theorem pvLen_eq_of_mem_conn {pts : List (Int × Int)} {q r : Int × Int}
    (hq : q ∈ pts) (hr : r ∈ pvConnA pts q) : pvLenA pts r = pvLenA pts q := by
  have hc := pvConnA_spec hq
  have hrq : pvReach pts q r := (hc.2 r).1 hr
  have hrp : r ∈ pts := by
    rcases pvReach_mem hrq with h | h
    · rwa [h]
    · exact h
  have hcr := pvConnA_spec hrp
  have hperm : (pvConnA pts r).Perm (pvConnA pts q) :=
    (List.perm_ext_iff_of_nodup hcr.1 hc.1).2 (fun x => by
      rw [hcr.2 x, hc.2 x]
      constructor
      · exact fun h => Relation.ReflTransGen.trans hrq h
      · exact fun h => Relation.ReflTransGen.trans (pvReach_symm hq hrq) h)
  unfold pvLenA
  rw [hperm.length_eq]

theorem pvLenB_eq_lenA {pts : List (Int × Int)} {q : Int × Int} (hq : q ∈ pts) :
    ((pvCompB q (PySem.List.dedup pts)).length : Int) = pvLenA pts q := by
  have hnd := PySem.List.nodup_dedup pts
  have hqd : q ∈ PySem.List.dedup pts := (PySem.List.mem_dedup _ _).2 hq
  have hb := pvCompB_spec hnd hqd
  have ha := pvConnA_spec hq
  have hperm : (pvCompB q (PySem.List.dedup pts)).Perm (pvConnA pts q) :=
    (List.perm_ext_iff_of_nodup hb.1 ha.1).2 (fun x => by
      rw [hb.2 x, ha.2 x]
      exact ⟨pvReach_congr (fun x => PySem.List.mem_dedup _ _),
        pvReach_congr (fun x => (PySem.List.mem_dedup _ _).symm)⟩)
  unfold pvLenA
  rw [hperm.length_eq]

-- folded minimum
def pvF (g : (Int × Int) → Int) (s : Int) (w : List (Int × Int)) : Int :=
  w.foldl (fun m q => min m (g q)) s

theorem pvF_le_iff (g : (Int × Int) → Int) : ∀ (w : List (Int × Int)) (s t : Int),
    t ≤ pvF g s w ↔ t ≤ s ∧ ∀ q ∈ w, t ≤ g q := by
  intro w
  induction w with
  | nil => simp [pvF]
  | cons a l ih =>
    intro s t
    simp only [pvF, List.foldl_cons] at *
    rw [ih]
    constructor
    · rintro ⟨h1, h2⟩
      exact ⟨le_trans h1 (min_le_left _ _), by
        intro q hq
        rcases List.mem_cons.1 hq with rfl | hq
        · exact le_trans h1 (min_le_right _ _)
        · exact h2 q hq⟩
    · rintro ⟨h1, h2⟩
      exact ⟨le_min h1 (h2 a (List.mem_cons_self)), fun q hq => h2 q (List.mem_cons_of_mem _ hq)⟩


-- the A-side removal fold
theorem pvRemoveFold_spec (conn : List (Int × Int)) : ∀ (l : List (Int × Int)),
    List.Sublist (conn.foldl (fun l p => if p ∈ l then (PySem.List.remove? l p).getD l else l) l) l ∧
    (∀ x ∈ l, x ∉ conn.foldl (fun l p => if p ∈ l then (PySem.List.remove? l p).getD l else l) l → x ∈ conn) := by
  induction conn with
  | nil => exact fun l => ⟨List.Sublist.refl l, fun x hx hx2 => absurd hx hx2⟩
  | cons a conn ih =>
    intro l
    simp only [List.foldl_cons]
    set l1 := if a ∈ l then (PySem.List.remove? l a).getD l else l with hl1
    have hl1sub : List.Sublist l1 l := by
      rw [hl1]; split
      · next hmem => rw [PySem.List.remove?_eq_some_erase l a hmem]; exact List.erase_sublist
      · exact List.Sublist.refl l
    have hdrop : ∀ x ∈ l, x ∉ l1 → x = a := by
      intro x hx hx1
      rw [hl1] at hx1
      split at hx1
      · next hmem =>
        rw [PySem.List.remove?_eq_some_erase l a hmem, Option.getD_some] at hx1
        by_contra hne
        exact hx1 ((List.mem_erase_of_ne hne).2 hx)
      · exact absurd hx hx1
    refine ⟨(ih l1).1.trans hl1sub, ?_⟩
    intro x hx hx2
    by_cases hxl1 : x ∈ l1
    · exact List.mem_cons_of_mem _ ((ih l1).2 x hxl1 hx2)
    · exact (hdrop x hx hxl1) ▸ List.mem_cons_self

theorem pvRemoveFold_lt {conn l : List (Int × Int)} {p : Int × Int}
    (hp : p ∈ conn) (hpl : p ∈ l) :
    (conn.foldl (fun l p => if p ∈ l then (PySem.List.remove? l p).getD l else l) l).length < l.length := by
  induction conn generalizing l with
  | nil => exact absurd hp (List.not_mem_nil)
  | cons a conn ih =>
    simp only [List.foldl_cons]
    by_cases hal : a ∈ l
    · simp only [if_pos hal, PySem.List.remove?_eq_some_erase l a hal, Option.getD_some]
      calc (List.foldl (fun l p => if p ∈ l then (PySem.List.remove? l p).getD l else l) (l.erase a) conn).length
          ≤ (l.erase a).length := (pvRemoveFold_spec conn (l.erase a)).1.length_le
        _ < l.length := by
            rw [List.length_erase_of_mem hal]
            exact Nat.sub_lt (List.length_pos_of_mem hal) Nat.one_pos
    · rw [if_neg hal]
      rcases List.mem_cons.1 hp with rfl | hpc
      · exact absurd hpl hal
      · exact ih hpc hpl

-- the two loops compute the folded minimum of component sizes
theorem pvLenB_class {pts : List (Int × Int)} {q r : Int × Int}
    (hq : q ∈ pts) (hr : r ∈ pvCompB q (PySem.List.dedup pts)) :
    ((pvCompB r (PySem.List.dedup pts)).length : Int) = ((pvCompB q (PySem.List.dedup pts)).length : Int) := by
  have hnd := PySem.List.nodup_dedup pts
  have hqd : q ∈ PySem.List.dedup pts := (PySem.List.mem_dedup _ _).2 hq
  have hreach : pvReach (PySem.List.dedup pts) q r := ((pvCompB_spec hnd hqd).2 r).1 hr
  have hrd : r ∈ PySem.List.dedup pts := by
    rcases pvReach_mem hreach with h | h
    · rwa [h]
    · exact h
  have hrp : r ∈ pts := (PySem.List.mem_dedup _ _).1 hrd
  have hreachP : pvReach pts q r := pvReach_congr (fun x => PySem.List.mem_dedup _ _) hreach
  have hrc : r ∈ pvConnA pts q := ((pvConnA_spec hq).2 r).2 hreachP
  rw [pvLenB_eq_lenA hrp, pvLenB_eq_lenA hq]
  exact pvLen_eq_of_mem_conn hq hrc

theorem pvLoopA_eq (pts : List (Int × Int)) : ∀ (f : Nat) (s : Int) (ptc : List (Int × Int)),
    (∀ x ∈ ptc, x ∈ pts) → ptc.length ≤ f →
    pvLoopA f s ptc pts = pvF (pvLenA pts) s ptc := by
  intro f
  induction f with
  | zero =>
    intro s ptc _ hlen
    rw [List.length_eq_zero_iff.1 (Nat.le_zero.1 hlen)]
    rfl
  | succ f ih =>
    intro s ptc hsub hlen
    match ptc with
    | [] => rfl
    | p0 :: rest =>
      have hp0 : p0 ∈ pts := hsub p0 List.mem_cons_self
      have hconn := pvConnA_spec hp0
      have hp0conn : p0 ∈ pvConnA pts p0 := ((hconn.2 p0).2 Relation.ReflTransGen.refl)
      simp only [pvLoopA]
      set conn := pvFillA (pts.length + 1) p0 [] pts with hconndef
      have hconnA : conn = pvConnA pts p0 := rfl
      set g := fun (l : List (Int × Int)) (p : Int × Int) => if p ∈ l then (PySem.List.remove? l p).getD l else l with hg
      set ptc' := conn.foldl g (p0 :: rest) with hptc'
      have hfold := pvRemoveFold_spec conn (p0 :: rest)
      have hsub' : ∀ x ∈ ptc', x ∈ pts := fun x hx => hsub x (hfold.1.mem hx)
      have hlt : ptc'.length < (p0 :: rest).length :=
        pvRemoveFold_lt (hconnA ▸ hp0conn) List.mem_cons_self
      have hlen' : ptc'.length ≤ f := by
        have := hlen
        simp only [List.length_cons] at this
        omega
      rw [ih (min s (conn.length : Int)) ptc' hsub' hlen']
      -- pvF g' (min s |conn|) ptc' = pvF g' s (p0 :: rest)
      have hgp0 : pvLenA pts p0 = (conn.length : Int) := by rw [hconnA]; rfl
      have hclass : ∀ q ∈ conn, pvLenA pts q = (conn.length : Int) := by
        intro q hq
        rw [← hgp0]
        exact pvLen_eq_of_mem_conn hp0 (hconnA ▸ hq)
      apply le_antisymm
      · have hself := (pvF_le_iff (pvLenA pts) ptc' (min s (conn.length : Int))
          (pvF (pvLenA pts) (min s (conn.length : Int)) ptc')).1 (le_refl _)
        apply (pvF_le_iff _ _ _ _).2
        refine ⟨le_trans hself.1 (min_le_left _ _), ?_⟩
        intro q hq
        by_cases hq' : q ∈ ptc'
        · exact hself.2 q hq'
        · have hqconn : q ∈ conn := hfold.2 q hq hq'
          rw [hclass q hqconn]
          exact le_trans hself.1 (min_le_right _ _)
      · have hself := (pvF_le_iff (pvLenA pts) (p0 :: rest) s
          (pvF (pvLenA pts) s (p0 :: rest))).1 (le_refl _)
        apply (pvF_le_iff _ _ _ _).2
        refine ⟨le_min hself.1 (by rw [← hgp0]; exact hself.2 p0 List.mem_cons_self), ?_⟩
        intro q hq
        exact hself.2 q (hfold.1.mem hq)

theorem pvLoopB_eq (pts : List (Int × Int)) : ∀ (f : Nat) (s : Int) (rem : List (Int × Int)),
    (∀ x ∈ rem, x ∈ pts) → rem.length ≤ f →
    pvLoopB f s rem (PySem.List.dedup pts) =
      pvF (fun q => ((pvCompB q (PySem.List.dedup pts)).length : Int)) s rem := by
  intro f
  induction f with
  | zero =>
    intro s rem _ hlen
    rw [List.length_eq_zero_iff.1 (Nat.le_zero.1 hlen)]
    rfl
  | succ f ih =>
    intro s rem hsub hlen
    match rem with
    | [] => rfl
    | p0 :: rest =>
      set gB := fun q => ((pvCompB q (PySem.List.dedup pts)).length : Int) with hgB
      have hp0 : p0 ∈ pts := hsub p0 List.mem_cons_self
      have hnd := PySem.List.nodup_dedup pts
      have hp0d : p0 ∈ PySem.List.dedup pts := (PySem.List.mem_dedup _ _).2 hp0
      have hcomp := pvCompB_spec hnd hp0d
      have hp0c : p0 ∈ pvCompB p0 (PySem.List.dedup pts) :=
        (hcomp.2 p0).2 Relation.ReflTransGen.refl
      simp only [pvLoopB]
      set comp := pvCompB p0 (PySem.List.dedup pts) with hcompdef
      set rem' := (p0 :: rest).filter (fun q => !(decide (q ∈ comp))) with hrem'
      have hfsub : List.Sublist rem' (p0 :: rest) := List.filter_sublist
      have hsub' : ∀ x ∈ rem', x ∈ pts := fun x hx => hsub x (hfsub.mem hx)
      have hp0drop : p0 ∉ rem' := by
        rw [hrem']
        simp only [List.mem_filter]
        rintro ⟨-, h⟩
        simp [hp0c] at h
      have hlt : rem'.length < (p0 :: rest).length :=
        pv_sublist_length_lt hfsub List.mem_cons_self hp0drop
      have hlen' : rem'.length ≤ f := by
        have := hlen
        simp only [List.length_cons] at this
        omega
      rw [ih (min s (comp.length : Int)) rem' hsub' hlen']
      have hclass : ∀ q ∈ comp, gB q = (comp.length : Int) := by
        intro q hq
        exact pvLenB_class hp0 hq
      apply le_antisymm
      · have hself := (pvF_le_iff gB rem' (min s (comp.length : Int))
          (pvF gB (min s (comp.length : Int)) rem')).1 (le_refl _)
        apply (pvF_le_iff _ _ _ _).2
        refine ⟨le_trans hself.1 (min_le_left _ _), ?_⟩
        intro q hq
        by_cases hq' : q ∈ rem'
        · exact hself.2 q hq'
        · have hqcomp : q ∈ comp := by
            by_contra hqc
            exact hq' (by rw [hrem']; exact List.mem_filter.2 ⟨hq, by simp [hqc]⟩)
          rw [hclass q hqcomp]
          exact le_trans hself.1 (min_le_right _ _)
      · have hself := (pvF_le_iff gB (p0 :: rest) s
          (pvF gB s (p0 :: rest))).1 (le_refl _)
        apply (pvF_le_iff _ _ _ _).2
        refine ⟨le_min hself.1 (hself.2 p0 List.mem_cons_self), ?_⟩
        intro q hq
        exact hself.2 q (hfsub.mem hq)

-- ===== VERDICT (by name: the statement is the Claim_ definition above) =====
theorem smallest_continuous_area_spec : Claim_equal_smallest_continuous_area := by
  intro points _
  unfold Spec_smallest_continuous_area smallest_continuous_area smallest_continuous_area_alt
  rw [pvLoopA_eq points points.length (points.length : Int) points (fun x hx => hx) (le_refl _)]
  rw [pvLoopB_eq points (PySem.List.dedup points).length (points.length : Int)
      (PySem.List.dedup points) (fun x hx => (PySem.List.mem_dedup _ _).1 hx) (le_refl _)]
  apply le_antisymm
  · have hself := (pvF_le_iff (pvLenA points) points (points.length : Int)
      (pvF (pvLenA points) (points.length : Int) points)).1 (le_refl _)
    apply (pvF_le_iff _ _ _ _).2
    refine ⟨hself.1, ?_⟩
    intro q hq
    have hqp : q ∈ points := (PySem.List.mem_dedup _ _).1 hq
    rw [pvLenB_eq_lenA hqp]
    exact hself.2 q hqp
  · have hself := (pvF_le_iff (fun q => ((pvCompB q (PySem.List.dedup points)).length : Int))
      (PySem.List.dedup points) (points.length : Int)
      (pvF (fun q => ((pvCompB q (PySem.List.dedup points)).length : Int)) (points.length : Int)
        (PySem.List.dedup points))).1 (le_refl _)
    apply (pvF_le_iff _ _ _ _).2
    refine ⟨hself.1, ?_⟩
    intro q hq
    rw [← pvLenB_eq_lenA hq]
    exact hself.2 q ((PySem.List.mem_dedup _ _).2 hq)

• [YOUR OBJECTIVE] Read the material above and copy out each line holding "next".

• [SOLUTION]
      · next hmem => rw [PySem.List.remove?_eq_some_erase l a hmem]; exact List.erase_sublist
      · next hmem =>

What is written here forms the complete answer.